*Task item*: Look through the lines below and extract any with the word "once".

##### Provided records #####

-- pv_equiv track=rewrite | github.com/ngelecheikiprop/challenges-for-preparation | 7-challenge.py | TreeConstructor
-- ===== SOURCE A (Python) =====
-- def TreeConstructor(strArr):
--   for i in range(10):
--     child_count = 0
--     for item in strArr:
--       if str(i) == item.split(',')[1][:-1]:
--         child_count += 1
--     if child_count > 2:
--       return 'false'
--   for i in range(10):
--     parent_count = 0
--     for item in strArr:
--       if str(i) == item.split(',')[0][1:]:
--         parent_count += 1
--     if parent_count > 1:
--       return 'false'
--   return 'true'
-- ===== SOURCE B (Python) =====
-- def TreeConstructor(strArr):
--     child_counts = {}
--     parent_counts = {}
--     for item in strArr:
--         parts = item.split(',')
--         child = parts[1][:-1]
--         parent = parts[0][1:]
--         child_counts[child] = child_counts.get(child, 0) + 1
--         parent_counts[parent] = parent_counts.get(parent, 0) + 1
--     for i in range(10):
--         d = str(i)
--         if child_counts.get(d, 0) > 2 or parent_counts.get(d, 0) > 1:
--             return 'false'
--     return 'true'
-- ===== Notes on version B (the rewrite author's own statement) =====
-- stated objective: faster
-- what changed: B splits each item once in a single pass, accumulating child/parent counts in two dicts, then checks the ten digit labels against the dicts, instead of A's 20 full scans of strArr (one per digit per role) with two splits per item each scan.
import Mathlib
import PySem

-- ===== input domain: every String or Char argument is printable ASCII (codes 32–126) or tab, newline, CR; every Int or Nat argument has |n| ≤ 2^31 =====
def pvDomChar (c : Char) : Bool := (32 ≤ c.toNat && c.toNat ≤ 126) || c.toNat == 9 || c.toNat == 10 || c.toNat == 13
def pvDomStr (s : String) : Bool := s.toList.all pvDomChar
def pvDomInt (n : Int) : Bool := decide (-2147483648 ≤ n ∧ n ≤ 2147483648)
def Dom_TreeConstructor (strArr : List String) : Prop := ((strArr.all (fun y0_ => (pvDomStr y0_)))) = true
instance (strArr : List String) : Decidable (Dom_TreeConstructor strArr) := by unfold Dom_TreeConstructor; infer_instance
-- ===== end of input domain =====

-- B replaces A's 20 full scans of strArr (one per digit per role, splitting each item
-- every time) with ONE pass that splits each item once and counts children/parents in
-- two dicts, then checks the ten digit labels against the dicts (objective: faster).

-- ===== PORT A =====
-- item.split(',')[1][:-1]  (Pre_ guarantees index 1 exists; the default "" is never used there)
def tcChildA (item : String) : String :=
  PySem.Str.slice (PySem.List.pyGetD ((PySem.Str.split? item ",").getD []) 1 "") none (some (-1))
-- item.split(',')[0][1:]
def tcParentA (item : String) : String :=
  PySem.Str.slice (PySem.List.pyGetD ((PySem.Str.split? item ",").getD []) 0 "") (some 1) none

def TreeConstructor (strArr : List String) : String :=
  if (PySem.List.pyRange 0 10 1).any (fun i =>
      decide ((strArr.foldl (fun c item =>
        if PySem.Int.toStr i = tcChildA item then c + 1 else c) (0 : Int)) > 2))
  then "false"
  else if (PySem.List.pyRange 0 10 1).any (fun i =>
      decide ((strArr.foldl (fun c item =>
        if PySem.Int.toStr i = tcParentA item then c + 1 else c) (0 : Int)) > 1))
  then "false"
  else "true"

-- ===== PORT B =====
-- parts = item.split(','); returns (child, parent) = (parts[1][:-1], parts[0][1:])
def tcPartsB (item : String) : String × String :=
  let parts := (PySem.Str.split? item ",").getD []
  (PySem.Str.slice (PySem.List.pyGetD parts 1 "") none (some (-1)),
   PySem.Str.slice (PySem.List.pyGetD parts 0 "") (some 1) none)

def TreeConstructor_alt (strArr : List String) : String :=
  let st := strArr.foldl
    (fun (st : PySem.Dict String Int × PySem.Dict String Int) item =>
      let p := tcPartsB item
      (st.1.insert p.1 (st.1.getD p.1 0 + 1), st.2.insert p.2 (st.2.getD p.2 0 + 1)))
    (PySem.Dict.empty, PySem.Dict.empty)
  if (PySem.List.pyRange 0 10 1).any (fun i =>
      let d := PySem.Int.toStr i
      decide (st.1.getD d 0 > 2) || decide (st.2.getD d 0 > 1))
  then "false"
  else "true"

-- ===== PRECONDITION & SPEC =====
-- A (and B) raise IndexError on any item without a comma (split(',')[1]); Pre_ excludes exactly those.
def Pre_TreeConstructor (strArr : List String) : Prop := ∀ s ∈ strArr, ',' ∈ s.toList
instance (strArr : List String) : Decidable (Pre_TreeConstructor strArr) := by
  unfold Pre_TreeConstructor; infer_instance
def pvWitness_TreeConstructor : List String := ["(1,2)", "(2,3)"]

def Spec_TreeConstructor (strArr : List String) (out : String) : Prop := out = TreeConstructor_alt strArr
instance (strArr : List String) (out : String) : Decidable (Spec_TreeConstructor strArr out) := by unfold Spec_TreeConstructor; infer_instance

-- ===== CLAIM (what is proved, stated in full; the proofs are below) =====
def Claim_equal_TreeConstructor : Prop := ∀ (strArr : List String), Dom_TreeConstructor strArr → Pre_TreeConstructor strArr → Spec_TreeConstructor strArr (TreeConstructor strArr)

-- ===== LEMMAS AND PROOFS =====

-- B's pair-fold splits into two independent counter folds over the mapped key lists.
theorem tc_fold_pair (l : List String) (d1 d2 : PySem.Dict String Int) :
    l.foldl
      (fun (st : PySem.Dict String Int × PySem.Dict String Int) item =>
        let p := tcPartsB item
        (st.1.insert p.1 (st.1.getD p.1 0 + 1), st.2.insert p.2 (st.2.getD p.2 0 + 1)))
      (d1, d2)
    = ((l.map (fun it => (tcPartsB it).1)).foldl (fun d k => d.insert k (d.getD k 0 + 1)) d1,
       (l.map (fun it => (tcPartsB it).2)).foldl (fun d k => d.insert k (d.getD k 0 + 1)) d2) := by
  induction l generalizing d1 d2 with
  | nil => rfl
  | cons x xs ih => simpa using ih _ _

-- A's counting loop is a countP over the same mapped key list.
theorem tc_count_eq (l : List String) (f : String → String) (v : String) :
    (l.foldl (fun c item => if v = f item then c + 1 else c) (0 : Int))
      = ((l.map f).count v : Int) := by
  rw [← List.foldl_map (f := f) (g := fun c k => if v = k then c + 1 else c)]
  have := PySem.List.foldl_count_if (fun k => v == k) (l.map f) 0
  simp only [beq_iff_eq] at this
  rw [this]
  simp only [zero_add, List.count, List.countP_map, Int.natCast_inj]
  exact List.countP_congr fun a _ => by simp only [Function.comp_apply]; rw [Bool.beq_comm]

theorem tc_any_or (l : List Int) (p q : Int → Bool) :
    (l.any fun i => p i || q i) = (l.any p || l.any q) := by
  induction l with
  | nil => rfl
  | cons x xs ih => cases hp : p x <;> cases hq : q x <;> simp [List.any_cons, hp, hq, ih]

theorem tc_if_shape (a b : Bool) (x y : String) :
    (if a then x else if b then x else y) = (if (a || b) then x else y) := by
  cases a <;> cases b <;> simp

-- ===== VERDICT (by name: the statement is the Claim_ definition above) =====
theorem TreeConstructor_spec : Claim_equal_TreeConstructor := by
  intro strArr _ _
  unfold Spec_TreeConstructor TreeConstructor TreeConstructor_alt
  rw [tc_fold_pair]
  have hc : ∀ i : Int,
      (strArr.foldl (fun c item => if PySem.Int.toStr i = tcChildA item then c + 1 else c) (0 : Int))
        = ((strArr.map (fun it => (tcPartsB it).1)).foldl
            (fun d k => d.insert k (d.getD k 0 + 1)) PySem.Dict.empty).getD (PySem.Int.toStr i) 0 := by
    intro i
    rw [PySem.Dict.getD_foldl_insert_add_one, tc_count_eq]
    simp only [PySem.Dict.getD_empty, zero_add]
    rfl
  have hp : ∀ i : Int,
      (strArr.foldl (fun c item => if PySem.Int.toStr i = tcParentA item then c + 1 else c) (0 : Int))
        = ((strArr.map (fun it => (tcPartsB it).2)).foldl
            (fun d k => d.insert k (d.getD k 0 + 1)) PySem.Dict.empty).getD (PySem.Int.toStr i) 0 := by
    intro i
    rw [PySem.Dict.getD_foldl_insert_add_one, tc_count_eq]
    simp only [PySem.Dict.getD_empty, zero_add]
    rfl
  simp only [hc, hp]
  rw [tc_any_or]
  exact tc_if_shape _ _ _ _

#####

*Answer to this exercise*:
-- what changed: B splits each item once in a single pass, accumulating child/parent counts in two dicts, then checks the ten digit labels against the dicts, instead of A's 20 full scans of strArr (one per digit per role) with two splits per item each scan.
-- every time) with ONE pass that splits each item once and counts children/parents in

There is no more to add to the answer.